The Play That Caused Stephen Fry to Flee England

PAUL DETTMANN
5 min readJan 12, 2018

It was the play that went wrong, before The Play That Went Wrong. Even in 1995, Stephen Fry was a huge star, riding the crest of a career wave that saw him popping up in all kinds of roles, in all kinds of places. His appearance as the Russian mole, George Blake, in Simon Gray’s Cell Mates, was the final straw. He wrote a note to Simon Gray expressing his despair at his poor acting abilities (amazingly to everyone else) and fled London for France. Old friend Hugh Laurie attempted to make contact, and John le Carré wrote Fry a letter commiserating about the unintended consequences of fame and fortune. The play has not been seen again since. Until now.

Last night we were treated to a strong, experienced cast led by Geoffrey Streatfeild as George Blake. Blake is famous for all the wrong reasons: never one of the official Cambridge spy ring that included Kim Philby and Anthony Blunt, he was the only one sent to prison. People say his Dutch heritage and unclear background allowed the authorities to punish Blake for all the crimes of the others. He received Britain’s longest ever prison sentence of 42 years, although the play and its accompanying programme confuse the exact length of his stay. His most notorious achievement on behalf of the KGB was to expose the plans for a so-called ‘audio’ tunnel into East Berlin. Yes, the Allies did build a tunnel to monitor electronic communications between the Russians, but the KGB knew about the tunnel before the first shovel hit the ground. Everything the Allies learned in the tunnel was misinformation, for which they had Blake to thank.
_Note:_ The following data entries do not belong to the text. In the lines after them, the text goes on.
-- pv_equiv track=rewrite | github.com/hyeongrokheo/baekjoon | programmers/모의고사.py | solution
-- ===== SOURCE A (Python) =====
-- def solution(answers):
--     num = len(answers)
--
--     ans_1 = [1, 2, 3, 4, 5] * (num // 5 + 1)
--     ans_2 = [2, 1, 2, 3, 2, 4, 2, 5] * (num // 8 + 1)
--     ans_3 = [3, 3, 1, 1, 2, 2, 4, 4, 5, 5] * (num // 10 + 1)
--
--     scores = [[0, 0], [1, 0], [2, 0]]
--
--     for i in range(num):
--         answer = answers[i]
--         if answer == ans_1[i]:
--             scores[0][1] += 1
--         if answer == ans_2[i]:
--             scores[1][1] += 1
--         if answer == ans_3[i]:
--             scores[2][1] += 1
--
--     top_score = max(scores, key = lambda x: x[1])[1]
--
--     result = list(map(lambda x: x[0]+1, filter(lambda x: x[1] == top_score, scores)))
--
--     return result
-- ===== SOURCE B (Python) =====
-- def solution(answers):
--     patterns = [[1, 2, 3, 4, 5], [2, 1, 2, 3, 2, 4, 2, 5], [3, 3, 1, 1, 2, 2, 4, 4, 5, 5]]
--     # All three patterns are periodic with period dividing 40 = lcm(5, 8, 10), so an
--     # answer's contribution depends only on (its position mod 40, its value).
--     # Bucket the answers by that pair once, then score each pattern by 40 dict lookups.
--     cnt = {}
--     for i, a in enumerate(answers):
--         key = (i % 40, a)
--         cnt[key] = cnt.get(key, 0) + 1
--     scores = [sum(cnt.get((r, pat[r % len(pat)]), 0) for r in range(40)) for pat in patterns]
--     m = max(scores)
--     return [i + 1 for i, s in enumerate(scores) if s == m]
-- ===== Notes on version B (the rewrite author's own statement) =====
-- stated objective: alternative
-- what changed: Instead of comparing each answer against pre-built repeated pattern lists in one fused loop, B buckets the answers into a dictionary keyed by (position mod 40, value) -- 40 = lcm of the pattern periods -- and then scores each pattern by summing 40 dictionary lookups, never comparing individual answers to patterns.
import Mathlib
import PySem

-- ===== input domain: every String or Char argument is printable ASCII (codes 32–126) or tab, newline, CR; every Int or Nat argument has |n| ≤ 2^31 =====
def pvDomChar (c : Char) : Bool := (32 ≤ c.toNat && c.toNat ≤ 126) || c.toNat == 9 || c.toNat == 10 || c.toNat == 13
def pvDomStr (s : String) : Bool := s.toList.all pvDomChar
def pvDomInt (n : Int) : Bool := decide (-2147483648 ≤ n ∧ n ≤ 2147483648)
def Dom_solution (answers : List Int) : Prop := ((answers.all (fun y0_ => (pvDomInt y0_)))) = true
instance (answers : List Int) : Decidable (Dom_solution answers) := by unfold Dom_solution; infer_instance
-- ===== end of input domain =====

-- B buckets answers into a dict keyed by (index mod 40, value) — 40 = lcm of the pattern
-- periods — and scores each pattern by 40 dictionary lookups instead of A's fused
-- compare-against-repeated-lists loop (alternative algorithm, same asymptotic cost).


-- ===== PORT A =====
def solution (answers : List Int) : List Int :=
  let num : Int := answers.length
  let ans1 := PySem.List.pyRepeat [1, 2, 3, 4, 5] (PySem.Int.floordiv num 5 + 1)
  let ans2 := PySem.List.pyRepeat [2, 1, 2, 3, 2, 4, 2, 5] (PySem.Int.floordiv num 8 + 1)
  let ans3 := PySem.List.pyRepeat [3, 3, 1, 1, 2, 2, 4, 4, 5, 5] (PySem.Int.floordiv num 10 + 1)
  let scores := (PySem.List.pyRange 0 num 1).foldl
    (fun (sc : List (Int × Int)) i =>
      let answer := PySem.List.pyGetD answers i 0
      let sc := if answer = PySem.List.pyGetD ans1 i 0 then sc.modify 0 (fun p => (p.1, p.2 + 1)) else sc
      let sc := if answer = PySem.List.pyGetD ans2 i 0 then sc.modify 1 (fun p => (p.1, p.2 + 1)) else sc
      if answer = PySem.List.pyGetD ans3 i 0 then sc.modify 2 (fun p => (p.1, p.2 + 1)) else sc)
    [(0, 0), (1, 0), (2, 0)]
  let top := ((PySem.List.max? scores (fun x => x.2)).getD (0, 0)).2
  (scores.filter (fun x => x.2 = top)).map (fun x => x.1 + 1)
-- pv_equiv track=rewrite | github.com/adityabhardwaj1712/data-ops-platform | backend/app/scraper/logic/generic.py | _detect_block
-- ===== SOURCE A (Python) =====
-- def _detect_block(html: str, status_code: int = 200) -> bool:
--     """
--     Detects if the page content indicates a bot block.
--     """
--     if status_code in [403, 429]:
--         return True
--
--     lower_html = html.lower()
--     block_keywords = [
--         "captcha", "robot", "security check", "verify you are human",
--         "access denied", "blocked", "incident id", "cloudflare"
--     ]
--     return any(kw in lower_html for kw in block_keywords)
-- ===== SOURCE B (Python) =====
-- _BLOCK_KEYWORDS = ("captcha", "robot", "security check", "verify you are human",
--                    "access denied", "blocked", "incident id", "cloudflare")
--
--
-- def _detect_block(html: str, status_code: int = 200) -> bool:
--     """Single left-to-right pass: at each position of the lowered text,
--     test whether any block keyword begins there (alternation-style scan)."""
--     if status_code == 403 or status_code == 429:
--         return True
--     lower = html.lower()
--     for i in range(len(lower)):
--         for kw in _BLOCK_KEYWORDS:
--             if lower.startswith(kw, i):
--                 return True
--     return False
-- ===== Notes on version B (the rewrite author's own statement) =====
-- stated objective: alternative
-- what changed: A runs eight independent full substring scans ('kw in lower_html', keyword-major); B makes one position-major left-to-right pass over the lowered text, testing at each index whether any keyword starts there (a hand-written single-pass alternation scan).
import Mathlib
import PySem

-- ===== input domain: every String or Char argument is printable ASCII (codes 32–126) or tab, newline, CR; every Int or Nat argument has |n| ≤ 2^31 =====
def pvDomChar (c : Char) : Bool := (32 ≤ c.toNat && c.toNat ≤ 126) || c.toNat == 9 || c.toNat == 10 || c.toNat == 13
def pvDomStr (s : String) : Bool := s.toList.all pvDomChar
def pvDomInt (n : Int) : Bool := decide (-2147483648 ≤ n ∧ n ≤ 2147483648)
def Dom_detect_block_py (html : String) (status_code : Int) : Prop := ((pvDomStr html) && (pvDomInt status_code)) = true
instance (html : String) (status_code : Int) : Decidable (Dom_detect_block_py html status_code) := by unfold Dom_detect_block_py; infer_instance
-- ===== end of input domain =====

-- B replaces A's eight keyword-major substring scans by one position-major left-to-right pass over the lowered text (alternative strategy, same asymptotic cost).

-- ===== PORT A =====
def blockKeywords : List String :=
  ["captcha", "robot", "security check", "verify you are human",
   "access denied", "blocked", "incident id", "cloudflare"]

def detect_block_py (html : String) (status_code : Int) : Bool :=
  if [(403 : Int), 429].contains status_code then true
  else
    let lower_html := PySem.Str.lower html
    blockKeywords.any (fun kw => PySem.Str.isIn kw lower_html)

-- ===== PORT B =====
def blockKeywordsAlt : List (List Char) :=
  ["captcha".toList, "robot".toList, "security check".toList, "verify you are human".toList,
   "access denied".toList, "blocked".toList, "incident id".toList, "cloudflare".toList]

-- one pass over the lowered text: at each position, does some keyword start here?
def scanBlock (kws : List (List Char)) : List Char → Bool
  | [] => false
  | c :: rest => kws.any (fun kw => kw.isPrefixOf (c :: rest)) || scanBlock kws rest

def detect_block_py_alt (html : String) (status_code : Int) : Bool :=
  if status_code == 403 || status_code == 429 then true
  else scanBlock blockKeywordsAlt (PySem.Str.lower html).toList

-- ===== PRECONDITION & SPEC =====
def Spec_detect_block_py (html : String) (status_code : Int) (out : Bool) : Prop := out = detect_block_py_alt html status_code
instance (html : String) (status_code : Int) (out : Bool) : Decidable (Spec_detect_block_py html status_code out) := by unfold Spec_detect_block_py; infer_instance

-- ===== CLAIM (what is proved, stated in full; the proofs are below) =====
def Claim_equal_detect_block_py : Prop := ∀ (html : String) (status_code : Int), Dom_detect_block_py html status_code → Spec_detect_block_py html status_code (detect_block_py html status_code)

-- ===== LEMMAS AND PROOFS =====

-- ===== VERDICT (by name: the statement is the Claim_ definition above) =====
theorem scanBlock_eq (kws : List (List Char)) (h : ∀ kw ∈ kws, kw ≠ [])
    (l : List Char) : scanBlock kws l = kws.any (fun kw => decide (kw <:+: l)) := by
  induction l with
  | nil =>
    rw [scanBlock]
    symm
    rw [List.any_eq_false]
    intro kw hkw
    simp [List.infix_nil, h kw hkw]
  | cons c rest ih =>
    rw [scanBlock, ih, Bool.eq_iff_iff]
    simp only [Bool.or_eq_true, List.any_eq_true, decide_eq_true_eq,
      List.infix_cons_iff, List.isPrefixOf_iff_prefix]
    constructor
    · rintro (⟨kw, hkw, hp⟩ | ⟨kw, hkw, hi⟩)
      · exact ⟨kw, hkw, Or.inl hp⟩
      · exact ⟨kw, hkw, Or.inr hi⟩
    · rintro ⟨kw, hkw, hp | hi⟩
      · exact Or.inl ⟨kw, hkw, hp⟩
      · exact Or.inr ⟨kw, hkw, hi⟩

theorem str_isIn_eq_decide (sub s : String) :
    PySem.Str.isIn sub s = decide (sub.toList <:+: s.toList) := by
  rw [Bool.eq_iff_iff]; simp [PySem.Chars.isIn_iff_infix]

theorem detect_block_py_spec : Claim_equal_detect_block_py := by
  intro html status_code _
  unfold Spec_detect_block_py detect_block_py detect_block_py_alt
  by_cases hs : status_code = 403 ∨ status_code = 429
  · rcases hs with h | h <;> simp [h]
  · push Not at hs
    rw [if_neg (by simp [hs.1, hs.2]), if_neg (by simp [hs.1, hs.2])]
    rw [scanBlock_eq _ (by decide)]
    have hmap : blockKeywordsAlt = blockKeywords.map String.toList := by decide
    rw [hmap, List.any_map]
    simp only [str_isIn_eq_decide]
    rfl
-- mapM over Option: length and pointwise characterisation
lemma pv_mapM_length {α β : Type} (f : α → Option β) :
    ∀ (l : List α) (col : List β), l.mapM f = some col → col.length = l.length := by
  intro l
  induction l with
  | nil => intro col h; simp [List.mapM_nil] at h; simp [← h]
  | cons x xs ih =>
    intro col h
    rw [List.mapM_cons] at h
    cases hx : f x with
    | none => simp [hx] at h
    | some b =>
      simp only [hx, Option.bind_eq_bind, Option.bind_some] at h
      cases hxs : xs.mapM f with
      | none => simp [hxs] at h
      | some cs =>
        simp only [hxs, Option.bind_some, Option.pure_def, Option.some.injEq] at h
        subst h
        simp [ih cs hxs]

lemma pv_mapM_get {α β : Type} (f : α → Option β) :
    ∀ (l : List α) (col : List β), l.mapM f = some col →
      ∀ (k : Nat) (h1 : k < l.length) (h2 : k < col.length), f l[k] = some col[k] := by
  intro l
  induction l with
  | nil => intro col h k h1 h2; simp at h1
  | cons x xs ih =>
    intro col h k h1 h2
    rw [List.mapM_cons] at h
    cases hx : f x with
    | none => simp [hx] at h
    | some b =>
      simp only [hx, Option.bind_eq_bind, Option.bind_some] at h
      cases hxs : xs.mapM f with
      | none => simp [hxs] at h
      | some cs =>
        simp only [hxs, Option.bind_some, Option.pure_def, Option.some.injEq] at h
        subst h
        cases k with
        | zero => simpa using hx
        | succ j =>
          simp only [List.getElem_cons_succ]
          exact ih cs hxs j (by simpa using h1) (by simpa using h2)
-- pv_equiv track=rewrite | github.com/ischeinfeld/py_nlp | parameters_class.py | uvs_counts
-- ===== SOURCE A (Python) =====
-- import copy
--
-- def uvs_counts(input_sentences):
-- 	""" Sum c(u,v,s)
--
-- 	if not u in q:
-- 		q[u] = {}
-- 		if not v in q[u]:
-- 			q[u][v] = {}
-- 			q[u][v][s] = ...
-- 	"""
--
-- 	sentences = copy.deepcopy(input_sentences)
--
-- 	for sentence_tags in sentences:
-- 		sentence_tags[1].insert(0, "<START>") # Add buffer tags before tag sequence
-- 		sentence_tags[1].insert(0, "<START>")
-- 		sentence_tags[1].append("<STOP>") # Add stop symbol
--
--
-- 	q = {}
--
-- 	for i in range(len(sentences)):
-- 		for j in range(2, len(sentences[i][1])): # [1] is for tags, not same # words and tags
--
-- 			u = sentences[i][1][j-2]
-- 			v = sentences[i][1][j-1]
-- 			s = sentences[i][1][j]
--
-- 			if not u in q:
-- 				q[u] = {}
-- 			if not v in q[u]:
-- 				q[u][v] = {}
-- 			if not s in q[u][v]:
-- 				q[u][v][s] = 0
--
-- 			q[u][v][s] += 1
--
-- 	return q
-- ===== SOURCE B (Python) =====
-- def uvs_counts(input_sentences):
--     """Two-pass: flat trigram tally first, then nest it into q[u][v][s]."""
--     flat = {}
--     for sentence in input_sentences:
--         padded = ["<START>", "<START>"] + sentence[1] + ["<STOP>"]
--         for t in zip(padded, padded[1:], padded[2:]):
--             flat[t] = flat.get(t, 0) + 1
--     q = {}
--     for (u, v, s), c in flat.items():
--         q.setdefault(u, {}).setdefault(v, {})[s] = c
--     return q
-- ===== Notes on version B (the rewrite author's own statement) =====
-- stated objective: alternative
-- what changed: Single pass mutating a deep copy and incrementing a three-level nested dict per trigram is replaced by a two-pass flatten-then-nest scheme: first a flat tally keyed by the (u,v,s) tuple over sliding windows of a locally built padded list (no deepcopy), then a second pass that nests the flat counts into q[u][v][s].
import Mathlib
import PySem

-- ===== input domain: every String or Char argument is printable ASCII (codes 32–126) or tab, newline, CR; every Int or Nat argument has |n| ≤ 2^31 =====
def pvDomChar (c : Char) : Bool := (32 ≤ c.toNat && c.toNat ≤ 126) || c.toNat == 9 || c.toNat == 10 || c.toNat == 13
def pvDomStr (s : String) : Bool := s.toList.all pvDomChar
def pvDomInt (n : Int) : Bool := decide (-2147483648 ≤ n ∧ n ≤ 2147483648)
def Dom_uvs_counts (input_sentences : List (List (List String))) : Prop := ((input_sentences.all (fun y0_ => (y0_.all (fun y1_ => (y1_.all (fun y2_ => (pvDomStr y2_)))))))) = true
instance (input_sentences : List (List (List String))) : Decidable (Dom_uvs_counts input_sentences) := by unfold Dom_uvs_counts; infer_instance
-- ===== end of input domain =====
-- pv_equiv track=rewrite | github.com/Shady152/ENPH213 | Lab2.py | fillc
-- ===== SOURCE A (Python) =====
-- def fillc(n):
--     c = list(range(0, n))
--     c[0] = 1
--     for i in range(1, n, 2):
--         c[i] = 4
--     for i in range(2, n-1, 2):
--         c[i] = 2
--     c[n-1] = 1
--     return c
-- ===== SOURCE B (Python) =====
-- def fillc(n):
--     return ([1] + [4, 2] * (n // 2))[:n - 1] + [1]
-- ===== Notes on version B (the rewrite author's own statement) =====
-- stated objective: simpler
-- what changed: A allocates range(0,n) and mutates it in three sequential overwrite passes plus two endpoint writes; B performs no per-index writes at all: it builds the list by concatenation as [1] + the repeated period [4,2] truncated by a slice to n-1 entries, plus the final [1].
import Mathlib
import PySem

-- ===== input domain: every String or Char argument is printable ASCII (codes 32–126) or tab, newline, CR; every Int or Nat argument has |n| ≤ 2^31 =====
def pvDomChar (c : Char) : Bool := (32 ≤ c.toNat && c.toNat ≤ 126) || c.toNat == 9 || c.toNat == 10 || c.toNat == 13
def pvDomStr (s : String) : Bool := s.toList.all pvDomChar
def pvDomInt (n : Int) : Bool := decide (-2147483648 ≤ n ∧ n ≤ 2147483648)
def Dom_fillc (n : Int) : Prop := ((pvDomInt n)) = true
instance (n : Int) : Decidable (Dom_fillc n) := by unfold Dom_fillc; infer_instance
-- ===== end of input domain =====

-- B builds the coefficient list by concatenation ([1] + repeated period [4,2] sliced to n-1
-- entries + [1]) instead of A's three in-place overwrite passes (objective: simpler).

-- ===== PORT A =====
def fillc (n : Int) : List Int :=
  let c := PySem.List.pyRange 0 n 1
  let c := PySem.List.pySetD c 0 1
  let c := (PySem.List.pyRange 1 n 2).foldl (fun c i => PySem.List.pySetD c i 4) c
  let c := (PySem.List.pyRange 2 (n - 1) 2).foldl (fun c i => PySem.List.pySetD c i 2) c
  PySem.List.pySetD c (n - 1) 1

-- ===== PORT B =====
def fillc_alt (n : Int) : List Int :=
  PySem.List.slice ((1 : Int) :: PySem.List.pyRepeat ([4, 2] : List Int) (PySem.Int.floordiv n 2))
    none (some (n - 1)) ++ [1]

-- ===== PRECONDITION & SPEC =====
-- Pre_ excludes n ≤ 0, where the empty list makes Python's c[0] = 1 raise IndexError in A.
def Pre_fillc (n : Int) : Prop := 1 ≤ n
instance (n : Int) : Decidable (Pre_fillc n) := by unfold Pre_fillc; infer_instance
def pvWitness_fillc : Int := 5

def Spec_fillc (n : Int) (out : List Int) : Prop := out = fillc_alt n
instance (n : Int) (out : List Int) : Decidable (Spec_fillc n out) := by unfold Spec_fillc; infer_instance

-- ===== CLAIM (what is proved, stated in full; the proofs are below) =====
def Claim_equal_fillc : Prop := ∀ (n : Int), Dom_fillc n → Pre_fillc n → Spec_fillc n (fillc n)

-- ===== LEMMAS AND PROOFS =====

theorem foldl_pySetD_length (l : List Int) (v : Int) (c : List Int) :
    (l.foldl (fun c i => PySem.List.pySetD c i v) c).length = c.length := by
  induction l generalizing c with
  | nil => rfl
  | cons i l ih => simp [List.foldl_cons, ih, PySem.List.length_pySetD]

theorem foldl_pySetD_getElem (l : List Int) (v : Int) (c : List Int) (j : Nat)
    (hj : j < c.length) (hl : ∀ i ∈ l, 0 ≤ i) :
    (l.foldl (fun c i => PySem.List.pySetD c i v) c)[j]'(by
        rw [foldl_pySetD_length]; exact hj)
      = if (↑j : Int) ∈ l then v else getElem c j hj := by
  induction l generalizing c with
  | nil => simp
  | cons i l ih =>
    have hi0 : 0 ≤ i := hl i (by simp)
    have hrw : PySem.List.pySetD c i v = c.set i.toNat v := by
      conv_lhs => rw [← Int.toNat_of_nonneg hi0]
      exact PySem.List.pySetD_natCast c i.toNat v
    simp only [List.foldl_cons, hrw]
    rw [ih (c.set i.toNat v) (by simpa using hj) (fun i h => hl i (List.mem_cons_of_mem _ h))]
    by_cases hmem : (↑j : Int) ∈ l
    · simp [hmem]
    · by_cases hji : (↑j : Int) = i
      · have h1 : i.toNat = j := by omega
        simp [hji, h1]
      · have h2 : i.toNat ≠ j := by omega
        simp [hmem, hji, h2]

theorem rep_length (k : Nat) :
    (PySem.List.pyRepeat ([4, 2] : List Int) ↑k).length = 2 * k := by
  simp [PySem.List.pyRepeat, List.length_flatten, Nat.mul_comm]

theorem rep_getElem? (k j : Nat) (h : j < 2 * k) :
    (PySem.List.pyRepeat ([4, 2] : List Int) ↑k)[j]? =
      some (if j % 2 = 0 then 4 else 2) := by
  simp only [PySem.List.pyRepeat, Int.toNat_natCast]
  induction k generalizing j with
  | zero => omega
  | succ k ih =>
    rw [List.replicate_succ, List.flatten_cons]
    match j with
    | 0 => simp
    | 1 => simp
    | (j + 2) =>
      have h' : j < 2 * k := by omega
      have := ih j h'
      have hmod : (j + 2) % 2 = j % 2 := by omega
      simpa [hmod] using this

theorem rep_getElem (k j : Nat) (h : j < (PySem.List.pyRepeat ([4, 2] : List Int) ↑k).length) :
    (PySem.List.pyRepeat ([4, 2] : List Int) ↑k)[j] = if j % 2 = 0 then 4 else 2 := by
  have h2 : j < 2 * k := by rwa [rep_length] at h
  have := rep_getElem? k j h2
  rw [List.getElem?_eq_getElem h] at this
  exact Option.some.inj this

theorem fillc_spec : Claim_equal_fillc := by
  intro n _ hpre
  have hp : (1 : Int) ≤ n := hpre
  unfold Spec_fillc
  obtain ⟨m, rfl⟩ : ∃ m : Nat, n = ↑m := ⟨n.toNat, (Int.toNat_of_nonneg (by omega)).symm⟩
  have hm : 1 ≤ m := by exact_mod_cast hp
  have hz : (0 : Int) = ((0 : Nat) : Int) := rfl
  have hm1 : ((m : Int) - 1) = ((m - 1 : Nat) : Int) := by omega
  have hfd : PySem.Int.floordiv (↑m) 2 = ((m / 2 : Nat) : Int) := by
    exact_mod_cast PySem.Int.floordiv_natCast m 2
  have hB : fillc_alt ↑m =
      (((1 : Int) :: PySem.List.pyRepeat ([4, 2] : List Int) ↑(m / 2)).take (m - 1)) ++ [1] := by
    rw [fillc_alt, hfd, hm1, PySem.List.slice_to_natCast]
  have hTakeLen :
      (((1 : Int) :: PySem.List.pyRepeat ([4, 2] : List Int) ↑(m / 2)).take (m - 1)).length
        = m - 1 := by
    rw [List.length_take, List.length_cons, rep_length]; omega
  simp only [fillc, fillc_alt, hz, hm1, PySem.List.pySetD_natCast] at *
  have hlenR : (PySem.List.pyRange 0 (↑m) 1).length = m := by
    rw [PySem.List.length_pyRange_one]; omega
  rw [hB]
  apply List.ext_getElem
  · rw [List.length_append, hTakeLen]
    simp [foldl_pySetD_length, hlenR]
    omega
  · intro j h1 h2
    have hj : j < m := by simpa [foldl_pySetD_length, hlenR] using h1
    rw [List.getElem_set]
    by_cases hlast : m - 1 = j
    · have hge : (((1 : Int) :: PySem.List.pyRepeat ([4, 2] : List Int) ↑(m / 2)).take
          (m - 1)).length ≤ j := by rw [hTakeLen]; omega
      rw [List.getElem_append_right hge]
      have h0 : j - (((1 : Int) :: PySem.List.pyRepeat ([4, 2] : List Int) ↑(m / 2)).take
          (m - 1)).length = 0 := by rw [hTakeLen]; omega
      simp [h0, hlast]
    · have hjlt : j < (((1 : Int) :: PySem.List.pyRepeat ([4, 2] : List Int) ↑(m / 2)).take
          (m - 1)).length := by rw [hTakeLen]; omega
      rw [List.getElem_append_left hjlt, List.getElem_take]
      simp only [hlast, if_false]
      rw [foldl_pySetD_getElem (PySem.List.pyRange 2 (↑(m - 1)) 2) 2 _ j
          (by rw [foldl_pySetD_length]; simpa [hlenR] using hj)
          (fun i hi => by
            have := (PySem.List.mem_pyRange_iff_of_pos (s := 2) (by norm_num) i).1 hi
            omega)]
      rw [foldl_pySetD_getElem (PySem.List.pyRange 1 (↑m) 2) 4 _ j
          (by simpa [hlenR] using hj)
          (fun i hi => by
            have := (PySem.List.mem_pyRange_iff_of_pos (s := 2) (by norm_num) i).1 hi
            omega)]
      rw [List.getElem_set]
      have hmem2 : ((↑j : Int) ∈ PySem.List.pyRange 2 (↑(m - 1)) 2) ↔
          ((2 : Int) ≤ ↑j ∧ (j : Int) < ↑(m - 1) ∧ (2 : Int) ∣ ↑j - 2) :=
        PySem.List.mem_pyRange_iff_of_pos (by norm_num) _
      have hmem4 : ((↑j : Int) ∈ PySem.List.pyRange 1 (↑m) 2) ↔
          ((1 : Int) ≤ ↑j ∧ (j : Int) < ↑m ∧ (2 : Int) ∣ ↑j - 1) :=
        PySem.List.mem_pyRange_iff_of_pos (by norm_num) _
    -- B side: cons then the repeated period
      match j, hj with
      | 0, _ =>
        simp only [List.getElem_cons_zero, hmem2, hmem4, PySem.List.getElem_pyRange_one]
        split_ifs <;> omega
      | (j + 1), hj =>
        rw [List.getElem_cons_succ, rep_getElem (m / 2) j (by rw [rep_length]; omega)]
        simp only [hmem2, hmem4, PySem.List.getElem_pyRange_one]
        split_ifs <;> omega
What Blake came to realise is that he would be in Wormwood Scrubs for at least 20 years, and that was if he kept out of trouble and behaved well throughout. By now of course, whatever the outcome, he would have been able to live as a free man in the UK, seeing his former British wife and children whenever they would let him. Instead, he remains to this day in Russia, having never returned to Britain. Blake had been a prisoner of war for 3 years in Korea, an episode that radicalised him and set him on his path towards Marxist socialism. He could not face 20 years of that.

Blake therefore enlisted the help of an intelligent Irishman, Sean Bourke, who had literary aspirations and, crucially, was due to be released soon. With Bourke on the outside, and some help from his Irish friends, Blake decided this was the man to spring him from The Scrubs. In an unintended consequence of his ludicrously long 42-year sentence, Blake won sympathy among the other inmates. They felt, as Blake did, that he had been unfairly treated.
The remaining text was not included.